Nonetheless, if you come to it with a decent knowledge of both the series and Lynch’s broader body of work it ends up being an oddly fascinating piece. Aesthetically, it's sort of a missing link between Lynch’s explorations of small-town secrets as represented by Twin Peaks and Blue Velvet on the one hand and his colder and more alienating examinations of the Los Angeles bubble as visited in Lost Highway or Mulholland Drive.

Thematically, it revisits the abuse themes of the series and manages to definitively steer away from the potential glossing-over of responsibility for Laura’s victimisation that the supernatural overtones of the series could be interpreted as doing. Specifically, Lynch teases out how the spaces Laura tried to explore sexuality in were controlled by predatory men with their own gratification as their major priority, so it's not so much that sex is had, or even that the particular kinks Laura was into are bad, so much as that bad, predatory people will try to latch onto those scenes and exploit all of that stuff and a scene which does not acknowledge and talk about that fosters an unsafe environment.

The end result is harrowing stuff, telling the story of Laura’s demise without the veiling distance the series offered by virtue of examining matters after the fact rather than depicting them as they happened. I am glad that Fire Walk With Me exists, and even gladder that we now have the missing scenes, but it's one of those things which is deeply uncomfortable to watch - interesting and artistically satisfying, when it is at its best, but not lightly entertaining and, especially with the missing scenes gone, largely missing the lighter, quirkier moments that the TV show was so good at. That, plus the fact that it is very spoileriffic and relies a lot on the reader having carefully watched the series, means that my suggested viewing order for things in the boxed set goes like this:

1: Series 1, and series 2 up to the point Laura’s killer meets their final fate.
2: As much of the subsequent episodes of season 2 as you can stand.
3: Online episode guide summaries of the episodes of season 2 you skipped, up to the last one.
4: The last episode of season 2.
5: Fire Walk With Me.
6: Optionally, the missing scenes from Fire Walk With Me.

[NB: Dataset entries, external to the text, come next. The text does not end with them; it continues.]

-- pv_equiv track=rewrite | github.com/0x414A/irods | iRODS/scripts/python/terminate_irods_processes.py | parse_formatted_lsof_output
-- ===== SOURCE A (Python) =====
-- def parse_formatted_lsof_output(output):
--     parsed_output = []
--     if output.strip():
--         for line in output.split():
--             if line[0] == output[0]:
--                 parsed_output.append({})
--             parsed_output[-1][line[0]] = line[1:]
--     return parsed_output
-- ===== SOURCE B (Python) =====
-- def parse_formatted_lsof_output(output):
--     tokens = output.split()
--     if not tokens:
--         return []
--     sentinel = output[0]
--     records = []
--     n = len(tokens)
--     i = 0
--     while i < n:
--         j = i + 1
--         while j < n and tokens[j][0] != sentinel:
--             j += 1
--         records.append({t[0]: t[1:] for t in tokens[i:j]})
--         i = j
--     return records
-- ===== Notes on version B (the rewrite author's own statement) =====
-- stated objective: alternative
-- what changed: A's single mutating pass that conditionally appends a fresh dict and updates parsed_output[-1] per token is replaced by a two-pointer record scan: an inner scan finds each record's end at the next sentinel-headed token, and the record's dict is built in one comprehension over that token slice.
import Mathlib
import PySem

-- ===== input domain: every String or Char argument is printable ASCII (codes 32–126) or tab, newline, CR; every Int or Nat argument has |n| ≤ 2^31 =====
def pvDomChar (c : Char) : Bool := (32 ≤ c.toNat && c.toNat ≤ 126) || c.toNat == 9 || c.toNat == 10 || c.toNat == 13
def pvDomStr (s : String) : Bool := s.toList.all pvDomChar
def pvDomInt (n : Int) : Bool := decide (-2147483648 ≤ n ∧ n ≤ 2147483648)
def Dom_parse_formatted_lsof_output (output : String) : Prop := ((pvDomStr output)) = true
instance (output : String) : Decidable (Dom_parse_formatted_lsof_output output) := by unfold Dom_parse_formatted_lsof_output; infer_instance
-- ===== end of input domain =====

-- B replaces A's single mutating pass (append dict / update parsed_output[-1]) by a two-pointer
-- record scan building each record's dict in one comprehension; objective: alternative (same cost).
-- Equivalence of the return values is claimed on Pre_ (exactly where A returns; A raises IndexError elsewhere).

-- ===== PORT A =====
-- parsed_output[-1][line[0]] = line[1:] — update of the LAST dict of the list
def pvSetLast : List (PySem.Dict String String) → String → String → List (PySem.Dict String String)
  | [], _, _ => []              -- Python raises IndexError here; excluded by Pre_
  | [d], k, v => [d.insert k v]
  | d :: ds, k, v => d :: pvSetLast ds k v

-- one iteration of A's loop body (s = output[0]); tok = [] is unreachable: split() yields nonempty tokens
def pvAStep (s : Char) (st : List (PySem.Dict String String)) (tok : List Char) : List (PySem.Dict String String) :=
  match tok with
  | [] => st
  | c :: rest =>
      let st' := if c = s then st ++ [PySem.Dict.empty] else st
      pvSetLast st' (String.mk [c]) (String.mk rest)

def parse_formatted_lsof_output (output : String) : List (List (String × String)) :=
  if PySem.Chars.strip output.toList = [] then []
  else
    match output.toList with
    | [] => []                  -- unreachable: strip nonempty forces output nonempty
    | s :: _ =>
        (((PySem.Chars.split₀ output.toList).foldl (pvAStep s) []).map PySem.Dict.items)

-- ===== PORT B =====
-- tokens[j][0] != sentinel, the inner-scan condition ([] is unreachable: split() tokens are nonempty)
def pvNotSent (s : Char) (u : List Char) : Bool := u.head? != some s

-- {t[0]: t[1:] for t in group}
def pvIns (d : PySem.Dict String String) (u : List Char) : PySem.Dict String String :=
  match u with
  | [] => d
  | c :: rest => d.insert (String.mk [c]) (String.mk rest)

def pvGroupDict (grp : List (List Char)) : PySem.Dict String String :=
  grp.foldl pvIns PySem.Dict.empty

-- outer while: take the record ending at the next sentinel-headed token, recurse on the remainder
-- (fuel = ts.length is only a structural-termination guard; it is always sufficient)
def pvChunkGo (s : Char) : Nat → List (List Char) → List (PySem.Dict String String)
  | _, [] => []
  | 0, _ :: _ => []             -- unreachable: fuel ≥ list length
  | fuel + 1, t :: rest =>
      pvGroupDict (t :: rest.takeWhile (pvNotSent s)) ::
        pvChunkGo s fuel (rest.dropWhile (pvNotSent s))

def pvChunk (s : Char) (ts : List (List Char)) : List (PySem.Dict String String) :=
  pvChunkGo s ts.length ts

def parse_formatted_lsof_output_alt (output : String) : List (List (String × String)) :=
  match PySem.Chars.split₀ output.toList, output.toList with
  | [], _ => []
  | _ :: _, [] => []            -- unreachable: a nonempty token list forces nonempty output
  | t :: rest, s :: _ => (pvChunk s (t :: rest)).map PySem.Dict.items

-- ===== PRECONDITION & SPEC =====
-- Pre_ excludes exactly the inputs where A raises IndexError: output has non-whitespace content
-- but begins with a whitespace character (then no dict was appended before parsed_output[-1]).
def Pre_parse_formatted_lsof_output (output : String) : Prop :=
  output.toList.all PySem.Chars.isspace = true ∨
  output.toList.head?.any (fun c => !PySem.Chars.isspace c) = true
instance (output : String) : Decidable (Pre_parse_formatted_lsof_output output) := by
  unfold Pre_parse_formatted_lsof_output; infer_instance

def pvWitness_parse_formatted_lsof_output : String := "p12 cbash nx p7 cfoo"

def Spec_parse_formatted_lsof_output (output : String) (out : List (List (String × String))) : Prop :=
  out = parse_formatted_lsof_output_alt output
instance (output : String) (out : List (List (String × String))) : Decidable (Spec_parse_formatted_lsof_output output out) := by
  unfold Spec_parse_formatted_lsof_output; infer_instance

-- ===== CLAIM (what is proved, stated in full; the proofs are below) =====
def Claim_equal_parse_formatted_lsof_output : Prop :=
  ∀ (output : String), Dom_parse_formatted_lsof_output output →
    Pre_parse_formatted_lsof_output output →
    Spec_parse_formatted_lsof_output output (parse_formatted_lsof_output output)

-- ===== LEMMAS AND PROOFS =====

-- split₀.go with an accumulator = accumulated tokens ++ go with empty accumulator
lemma pv_go_acc (cs : List Char) : ∀ (cur : List Char) (acc : List (List Char)),
    PySem.Chars.split₀.go cs cur acc = acc.reverse ++ PySem.Chars.split₀.go cs cur [] := by
  induction cs with
  | nil =>
      intro cur acc
      simp [PySem.Chars.split₀.go]
      split_ifs <;> simp
  | cons c rest ih =>
      intro cur acc
      simp only [PySem.Chars.split₀.go]
      split_ifs with h1 h2
      · exact ih [] acc
      · rw [ih [] (cur.reverse :: acc), ih [] [cur.reverse]]
        simp
      · exact ih (c :: cur) acc

-- an all-whitespace string splits into no tokens
lemma pv_split_all_space (cs : List Char) (h : cs.all PySem.Chars.isspace = true) :
    PySem.Chars.split₀ cs = [] := by
  induction cs with
  | nil => simp [PySem.Chars.split₀, PySem.Chars.split₀.go]
  | cons c rest ih =>
      simp only [List.all_cons, Bool.and_eq_true] at h
      simp only [PySem.Chars.split₀, PySem.Chars.split₀.go, h.1, if_true, List.isEmpty_nil]
      exact ih h.2

-- every token produced by split() is nonempty
lemma pv_go_tokens_ne_nil (cs : List Char) : ∀ (cur : List Char) (acc : List (List Char)),
    (∀ t ∈ acc, t ≠ []) → ∀ t ∈ PySem.Chars.split₀.go cs cur acc, t ≠ [] := by
  induction cs with
  | nil =>
      intro cur acc hacc t ht
      simp only [PySem.Chars.split₀.go] at ht
      split_ifs at ht with h
      · exact hacc t (List.mem_reverse.mp ht)
      · rcases List.mem_cons.mp (List.mem_reverse.mp ht) with h1 | h1
        · subst h1; simpa [List.isEmpty_iff] using h
        · exact hacc t h1
  | cons c rest ih =>
      intro cur acc hacc t ht
      simp only [PySem.Chars.split₀.go] at ht
      split_ifs at ht with h1 h2
      · exact ih [] acc hacc t ht
      · refine ih [] (cur.reverse :: acc) ?_ t ht
        intro u hu
        rcases List.mem_cons.mp hu with h | h
        · subst h; simpa [List.isEmpty_iff] using h2
        · exact hacc u h
      · exact ih (c :: cur) acc hacc t ht

lemma pv_tokens_ne_nil (cs : List Char) : ∀ t ∈ PySem.Chars.split₀ cs, t ≠ [] := by
  intro t ht
  exact pv_go_tokens_ne_nil cs [] [] (by simp) t ht

-- when a word is in progress, go returns it (extended) as the first token
lemma pv_go_first_token (cs : List Char) : ∀ (cur : List Char), cur ≠ [] →
    ∃ w rest, PySem.Chars.split₀.go cs cur [] = (cur.reverse ++ w) :: rest := by
  induction cs with
  | nil =>
      intro cur hcur
      refine ⟨[], [], ?_⟩
      simp [PySem.Chars.split₀.go, List.isEmpty_iff, hcur]
  | cons c rest ih =>
      intro cur hcur
      simp only [PySem.Chars.split₀.go]
      split_ifs with h1 h2
      · exact absurd (List.isEmpty_iff.mp h2) hcur
      · exact ⟨[], PySem.Chars.split₀.go rest [] [], by rw [pv_go_acc]; simp⟩
      · obtain ⟨w, r, hw⟩ := ih (c :: cur) (by simp)
        exact ⟨c :: w, r, by simpa using hw⟩

-- a string with a non-whitespace head splits into a first token headed by that character
lemma pv_split_head (c : Char) (cs : List Char) (hc : PySem.Chars.isspace c = false) :
    ∃ w rest, PySem.Chars.split₀ (c :: cs) = (c :: w) :: rest := by
  simp only [PySem.Chars.split₀, PySem.Chars.split₀.go, hc]
  obtain ⟨w, rest, hw⟩ := pv_go_first_token cs [c] (by simp)
  exact ⟨w, rest, by simpa using hw⟩

-- strip is empty exactly on all-whitespace strings
lemma pv_strip_eq_nil_iff (cs : List Char) :
    PySem.Chars.strip cs = [] ↔ cs.all PySem.Chars.isspace = true := by
  unfold PySem.Chars.strip PySem.Chars.rstrip PySem.Chars.lstrip
  rw [List.reverse_eq_nil_iff, List.dropWhile_eq_nil_iff]
  simp only [List.mem_reverse, List.all_eq_true]
  constructor
  · intro h x hx
    have hsplit := List.takeWhile_append_dropWhile (p := PySem.Chars.isspace) (l := cs)
    rw [← hsplit] at hx
    rcases List.mem_append.mp hx with h1 | h1
    · exact List.mem_takeWhile_imp h1
    · exact h x h1
  · intro h x hx
    exact h x ((List.dropWhile_sublist _).mem hx)

-- updating the last element of xs ++ [d] updates d
lemma pv_setLast_append (xs : List (PySem.Dict String String)) (d : PySem.Dict String String)
    (k v : String) : pvSetLast (xs ++ [d]) k v = xs ++ [d.insert k v] := by
  induction xs with
  | nil => simp [pvSetLast]
  | cons x xs ih =>
      cases xs with
      | nil => simp [pvSetLast]
      | cons y ys => simpa [pvSetLast] using ih

-- pvChunkGo does not depend on the fuel once it covers the list length
lemma pv_chunkGo_fuel (s : Char) : ∀ (n : Nat) (ts : List (List Char)) (m : Nat),
    ts.length ≤ n → ts.length ≤ m → pvChunkGo s n ts = pvChunkGo s m ts := by
  intro n
  induction n with
  | zero =>
      intro ts m hn _
      cases ts with
      | nil => cases m <;> rfl
      | cons t r => simp at hn
  | succ k ih =>
      intro ts m hn hm
      cases ts with
      | nil => cases m <;> rfl
      | cons t r =>
          cases m with
          | zero => simp at hm
          | succ j =>
              simp only [pvChunkGo]
              congr 1
              exact ih _ j
                (le_trans (List.length_dropWhile_le _ _) (by simpa using hn))
                (le_trans (List.length_dropWhile_le _ _) (by simpa using hm))

lemma pv_chunk_cons (s : Char) (t : List Char) (rest : List (List Char)) :
    pvChunk s (t :: rest) =
      pvGroupDict (t :: rest.takeWhile (pvNotSent s)) ::
        pvChunk s (rest.dropWhile (pvNotSent s)) := by
  simp only [pvChunk, List.length_cons, pvChunkGo]
  congr 1
  exact pv_chunkGo_fuel s _ _ _ (List.length_dropWhile_le _ _) le_rfl

-- the heart of the proof: A's interleaved fold equals B's record decomposition
lemma pv_fold_chunk (s : Char) (ts : List (List Char)) :
    ∀ (st : List (PySem.Dict String String)) (d : PySem.Dict String String),
    (∀ u ∈ ts, u ≠ []) →
    ts.foldl (pvAStep s) (st ++ [d]) =
      st ++ (ts.takeWhile (pvNotSent s)).foldl pvIns d ::
        pvChunk s (ts.dropWhile (pvNotSent s)) := by
  induction ts with
  | nil =>
      intro st d _
      simp [pvChunk, pvChunkGo]
  | cons t ts ih =>
      intro st d hne
      obtain ⟨c, w, rfl⟩ : ∃ c w, t = c :: w := by
        cases t with
        | nil => exact absurd rfl (hne [] (by simp))
        | cons c w => exact ⟨c, w, rfl⟩
      have hne' : ∀ u ∈ ts, u ≠ [] := fun u hu => hne u (by simp [hu])
      by_cases hc : c = s
      · subst hc
        have hstep : pvAStep c (st ++ [d]) (c :: w)
            = (st ++ [d]) ++ [pvIns PySem.Dict.empty (c :: w)] := by
          have h2 := pv_setLast_append (st ++ [d]) PySem.Dict.empty
            (String.mk [c]) (String.mk w)
          simp only [List.append_assoc, List.cons_append, List.nil_append] at h2 ⊢
          simp [pvAStep, pvIns, h2]
        have hpred : pvNotSent c (c :: w) = false := by simp [pvNotSent]
        rw [List.foldl_cons, hstep, ih _ _ hne']
        rw [List.takeWhile_cons, List.dropWhile_cons, hpred]
        simp only [Bool.false_eq_true, if_false, List.foldl_nil]
        rw [pv_chunk_cons]
        simp [pvGroupDict, List.append_assoc]
      · have hstep : pvAStep s (st ++ [d]) (c :: w) = st ++ [pvIns d (c :: w)] := by
          simp [pvAStep, pvIns, hc, pv_setLast_append]
        have hpred : pvNotSent s (c :: w) = true := by simp [pvNotSent, hc]
        rw [List.foldl_cons, hstep, ih _ _ hne']
        rw [List.takeWhile_cons, List.dropWhile_cons, hpred]
        simp

-- ===== VERDICT (by name: the statement is the Claim_ definition above) =====
theorem parse_formatted_lsof_output_spec : Claim_equal_parse_formatted_lsof_output := by
  intro output _ hpre
  unfold Spec_parse_formatted_lsof_output
  unfold Pre_parse_formatted_lsof_output at hpre
  rcases hpre with hall | htop
  · -- all-whitespace (or empty): both return []
    have hsplit := pv_split_all_space output.toList hall
    have hstrip : PySem.Chars.strip output.toList = [] := (pv_strip_eq_nil_iff _).mpr hall
    simp [parse_formatted_lsof_output, parse_formatted_lsof_output_alt, hsplit, hstrip]
  · -- non-whitespace head
    obtain ⟨c, cs, htl⟩ : ∃ c cs, output.toList = c :: cs := by
      cases h : output.toList with
      | nil => rw [h] at htop; simp at htop
      | cons c cs => exact ⟨c, cs, rfl⟩
    rw [htl] at htop
    simp only [List.head?_cons, Option.any_some] at htop
    have hc : PySem.Chars.isspace c = false := by
      cases h : PySem.Chars.isspace c
      · rfl
      · rw [h] at htop; simp at htop
    have hall : output.toList.all PySem.Chars.isspace = false := by
      rw [htl]; simp [hc]
    have hstrip : PySem.Chars.strip output.toList ≠ [] := by
      intro h; rw [(pv_strip_eq_nil_iff _).mp h] at hall; simp at hall
    obtain ⟨w, rest, hsplit'⟩ := pv_split_head c cs hc
    have hstrip' : PySem.Chars.strip (c :: cs) ≠ [] := by rw [← htl]; exact hstrip
    have hne := pv_tokens_ne_nil (c :: cs)
    rw [hsplit'] at hne
    have hne' : ∀ u ∈ rest, u ≠ [] := fun u hu => hne u (by simp [hu])
    -- A's side
    have hfirst : pvAStep c [] (c :: w) = [] ++ [pvIns PySem.Dict.empty (c :: w)] := by
      simp [pvAStep, pvIns, pvSetLast]
    have hA : parse_formatted_lsof_output output
        = ((pvChunk c ((c :: w) :: rest)).map PySem.Dict.items) := by
      simp only [parse_formatted_lsof_output, htl, if_neg hstrip']
      rw [hsplit', List.foldl_cons, hfirst, pv_fold_chunk c rest _ _ hne']
      rw [pv_chunk_cons]
      simp [pvGroupDict]
    rw [hA]
    simp only [parse_formatted_lsof_output_alt, htl, hsplit']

As far as extras go, my favourite has to be the interview David Lynch does with the Palmer family actors (Sheryl Lee, Ray Wise and Grace Zabriskie) - the first segment of which is framed as an interview between David Lynch and the Palmer family themselves.

My discussions of the two spin-off pieces I want to go into here will inevitably be quite spoilery for the series - in particular, I don’t think it’s really possible to sensibly discuss The Secret Diary of Laura Palmer without going into spoilery territory, so if you intend to watch it unspoiled, stop reading here. Here’s some spoiler space to pad things out for you.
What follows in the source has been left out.